Home Hot Takes From the Zoo IN FOCUS: Nokia 3310

IN FOCUS: Nokia 3310

Like an ice-fiend in the throes of a self passion marathon, the Nokia 3310 was a device that could still perform after being brutally thrashed for 22 hours. It’s the kind of durability and battery life you can set your watch to.

3310’s survived more crashes than a black box and damaging the brick was tougher than nailing Oddjob with a PP7 in a heated multiplayer session.

Smartphones boast a lot of features but the 3310 was the original multitasker – telephone, SMS, door stop and in the case of a potential mugging – a projectile defence weapon that would concuss the thief 6 way from Sunday.

Naturally, a major perk of owning a Nokia was flexing your Snake high score. A simple yet intoxicating game that put you under the kind of pressure you’d feel releasing an orc-lord from your ring in a tiny hobbit toilet.

It also predated MySpace in the cringeworthy customisation stakes. There was no feeling like shoplifting a few covers from King Kong in the CBD to show anyone who saw your phone that you were a big-time Limp Bizkit fan.

Ableton? Fruity Loops? Yep, it’s got your number too. Allowing aspiring DJs to compose their own sick beats to use as ringtones. Not that anyone was calling you in 2000 but it was nice to have that option.

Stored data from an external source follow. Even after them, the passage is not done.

-- pv_equiv track=rewrite | github.com/NVIDIA/NeMo | generate_eval_audios.py | get_all_replacements
-- ===== SOURCE A (Python) =====
-- def get_all_replacements(text):
--     # assumes text is in correct format
--     clean_str = ''
--     replacements = []
--     for ch in text:
--         if ch == '[':
--             new_replacement = clean_str + ch
--             replacements = [new_replacement] + replacements
--         elif ch == ']':
--             # add it to the most recent replacement
--             replacements[0] += ch
--         else:
--             clean_str += ch
--             for i in range(len(replacements)):
--                 replacements[i] += ch
--
--     return replacements
-- ===== SOURCE B (Python) =====
-- def get_all_replacements(text):
--     # Two-phase: compute each ']'s owning '[' (most recent '[' before it),
--     # then build each bracket's replacement by one scan of the text.
--     n = len(text)
--     owner = [-1] * n
--     brackets = []
--     last = -1
--     for i, ch in enumerate(text):
--         if ch == '[':
--             brackets.append(i)
--             last = i
--         elif ch == ']':
--             owner[i] = last
--     out = []
--     for b in reversed(brackets):
--         chars = []
--         for i, ch in enumerate(text):
--             if ch == '[':
--                 if i == b:
--                     chars.append(ch)
--             elif ch == ']':
--                 if owner[i] == b:
--                     chars.append(ch)
--             else:
--                 chars.append(ch)
--         out.append(''.join(chars))
--     return out
-- ===== Notes on version B (the rewrite author's own statement) =====
-- stated objective: faster
-- what changed: Instead of threading a growing list of partial replacement strings through one stateful scan (prepending a new entry at each opening bracket, appending every clean char to every open replacement), B first computes in one pass the owning opening-bracket index of every closing bracket plus the list of opening-bracket positions, then builds each replacement independently with a char-list and one join per bracket.
-- outside the precondition, e.g. on get_all_replacements(']'): A raises IndexError, B returns []
import Mathlib
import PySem
-- pv_equiv track=rewrite | github.com/Obliterating/Various-Python-Scripts | Calculator.py | zeCalculater
-- ===== SOURCE A (Python) =====
-- def zeCalculater(x):
-- 	x = int(x)
-- 	if x >= 0:
-- 		z = 1
-- 		total_pegs = 16
-- 		while (x+1) != z:
-- 			#print (z)
-- 			#print (x)
-- 			#print (str((4+(z*2))*(4+(z*2))))
-- 			total_pegs += ((4+z)*(4+z))
-- 			#print (total_pegs)
-- 			z += 1
-- 		return ("This is the total amount of pegs: " + str(total_pegs))
--
--
-- 	else:
-- 		return ("Please enter a whole number, which is a positive number that is not a decimal, but could be zero.")
-- ===== SOURCE B (Python) =====
-- def zeCalculater(x):
--     x = int(x)
--     if x >= 0:
--         # sum_{z=1..x} (4+z)^2 = S(x+4) - S(4), S(n) = n(n+1)(2n+1)/6; S(4) = 30
--         n = x + 4
--         total_pegs = 16 + n * (n + 1) * (2 * n + 1) // 6 - 30
--         return "This is the total amount of pegs: " + str(total_pegs)
--     else:
--         return "Please enter a whole number, which is a positive number that is not a decimal, but could be zero."
-- ===== Notes on version B (the rewrite author's own statement) =====
-- stated objective: faster
-- what changed: Replaces the O(x) while-loop accumulation of (4+z)^2 with the closed-form sum-of-squares formula evaluated in O(1).
import Mathlib
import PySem

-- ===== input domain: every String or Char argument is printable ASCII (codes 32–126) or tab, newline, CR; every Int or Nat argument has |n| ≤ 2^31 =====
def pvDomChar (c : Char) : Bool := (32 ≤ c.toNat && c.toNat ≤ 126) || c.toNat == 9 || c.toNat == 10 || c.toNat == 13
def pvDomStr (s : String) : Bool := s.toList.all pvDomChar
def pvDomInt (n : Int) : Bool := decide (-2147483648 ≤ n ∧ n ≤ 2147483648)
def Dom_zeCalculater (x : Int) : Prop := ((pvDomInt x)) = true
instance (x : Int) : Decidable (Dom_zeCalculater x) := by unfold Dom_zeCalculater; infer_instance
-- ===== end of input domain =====

-- B replaces A's O(x) peg-summing loop with the closed-form sum-of-squares formula (O(1)).


-- ===== PORT A =====
-- A's while-loop: z counts up from 1 until x+1 = z, accumulating (4+z)^2.
-- The stop test 'x+1 ≤ z' coincides with Python's '(x+1) != z' on every reachable state
-- (loop entered only with x ≥ 0, z = 1 ≤ x+1); the ≤ form is a totality guard only.
def zeCalcLoop (x z total : Int) : Int :=
  if x + 1 ≤ z then total
  else zeCalcLoop x (z + 1) (total + (4 + z) * (4 + z))
termination_by (x + 1 - z).toNat
decreasing_by omega

def zeCalculater (x : Int) : String :=
  if x ≥ 0 then
    "This is the total amount of pegs: " ++ PySem.Int.toStr (zeCalcLoop x 1 16)
  else
    "Please enter a whole number, which is a positive number that is not a decimal, but could be zero."

-- ===== PORT B =====
def zeCalculater_alt (x : Int) : String :=
  if x ≥ 0 then
    let n := x + 4
    "This is the total amount of pegs: " ++
      PySem.Int.toStr (16 + PySem.Int.floordiv (n * (n + 1) * (2 * n + 1)) 6 - 30)
  else
    "Please enter a whole number, which is a positive number that is not a decimal, but could be zero."

-- ===== PRECONDITION & SPEC =====
def Spec_zeCalculater (x : Int) (out : String) : Prop := out = zeCalculater_alt x
instance (x : Int) (out : String) : Decidable (Spec_zeCalculater x out) := by unfold Spec_zeCalculater; infer_instance

-- ===== CLAIM (what is proved, stated in full; the proofs are below) =====
def Claim_equal_zeCalculater : Prop := ∀ (x : Int), Dom_zeCalculater x → Spec_zeCalculater x (zeCalculater x)

-- ===== LEMMAS AND PROOFS =====

-- the loop run for k more steps adds Σ_{i<k} (4+z+i)^2
theorem zeCalcLoop_eq_sum (k : Nat) : ∀ (z t : Int),
    zeCalcLoop (z + k - 1) z t = t + ∑ i ∈ Finset.range k, (4 + z + (i : Int)) ^ 2 := by
  induction k with
  | zero => intro z t; rw [zeCalcLoop]; simp
  | succ k ih =>
    intro z t
    rw [zeCalcLoop]
    have hlt : ¬ (z + (k + 1 : Nat) - 1 + 1 ≤ z) := by push_cast; omega
    rw [if_neg hlt]
    have harg : z + ((k + 1 : Nat) : Int) - 1 = (z + 1) + (k : Int) - 1 := by push_cast; ring
    rw [harg, ih (z + 1) (t + (4 + z) * (4 + z))]
    rw [Finset.sum_range_succ']
    have hc : ∀ i ∈ Finset.range k, (4 + z + ((i + 1 : Nat) : Int)) ^ 2 = (4 + (z + 1) + (i : Int)) ^ 2 := by
      intro i _; push_cast; ring
    rw [Finset.sum_congr rfl hc]
    ring

-- closed form of the sum (multiplied through by 6)
theorem sum_sq_closed (k : Nat) :
    6 * ∑ i ∈ Finset.range k, (4 + 1 + (i : Int)) ^ 2 = ((k : Int) + 4) * ((k : Int) + 5) * (2 * (k : Int) + 9) - 180 := by
  induction k with
  | zero => simp
  | succ k ih =>
    rw [Finset.sum_range_succ, mul_add, ih]
    push_cast
    ring

theorem loop_eq_formula (x : Int) (hx : 0 ≤ x) :
    zeCalcLoop x 1 16 = 16 + PySem.Int.floordiv ((x + 4) * (x + 4 + 1) * (2 * (x + 4) + 1)) 6 - 30 := by
  obtain ⟨k, rfl⟩ : ∃ k : Nat, x = (k : Int) := ⟨x.toNat, (Int.toNat_of_nonneg hx).symm⟩
  have hsum := zeCalcLoop_eq_sum k 1 16
  rw [show (1 : Int) + (k : Int) - 1 = (k : Int) by ring] at hsum
  have hclosed := sum_sq_closed k
  have hdiv : ((k : Int) + 4) * ((k : Int) + 4 + 1) * (2 * ((k : Int) + 4) + 1)
      = 6 * (∑ i ∈ Finset.range k, (4 + 1 + (i : Int)) ^ 2 + 30) := by
    have : ((k : Int) + 4) * ((k : Int) + 4 + 1) * (2 * ((k : Int) + 4) + 1)
        = ((k : Int) + 4) * ((k : Int) + 5) * (2 * (k : Int) + 9) := by ring
    omega
  rw [hsum, hdiv, PySem.Int.floordiv_eq_ediv_of_pos (by norm_num)]
  rw [Int.mul_ediv_cancel_left _ (by norm_num : (6 : Int) ≠ 0)]
  ring

-- ===== VERDICT (by name: the statement is the Claim_ definition above) =====
theorem zeCalculater_spec : Claim_equal_zeCalculater := by
  intro x _
  unfold Spec_zeCalculater zeCalculater zeCalculater_alt
  by_cases hx : x ≥ 0
  · simp only [hx, if_true]
    rw [loop_eq_formula x hx]
  · simp [hx]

However, in the field of customisable tunes, the real thrill came from using your parent’s credit card to order songs & comical voicemail audios off dodgy magazines you found on the floor of toilets.

Sure that $9.99 copy of crazy frog would earn you a crazy flogging but it paid dividends when you sent everyone you knew insane with the worst audio ever recorded.

Texting is where the 3310 really stood out. This bad boy had T9 predictive text, baby. No longer were you hammering the keys like a toey ape trying to send a clumsy message to a crush that was ghosting you on MSN.

Furthermore, it allowed for extra-long texts (although your telecom would slug you 3 fees for it). This meant it was a pioneering device for rambling, overly emotional drunk messages to that same crush at 2 am – but at least you had to really work for that message, often taking 30+ minutes.

Good times.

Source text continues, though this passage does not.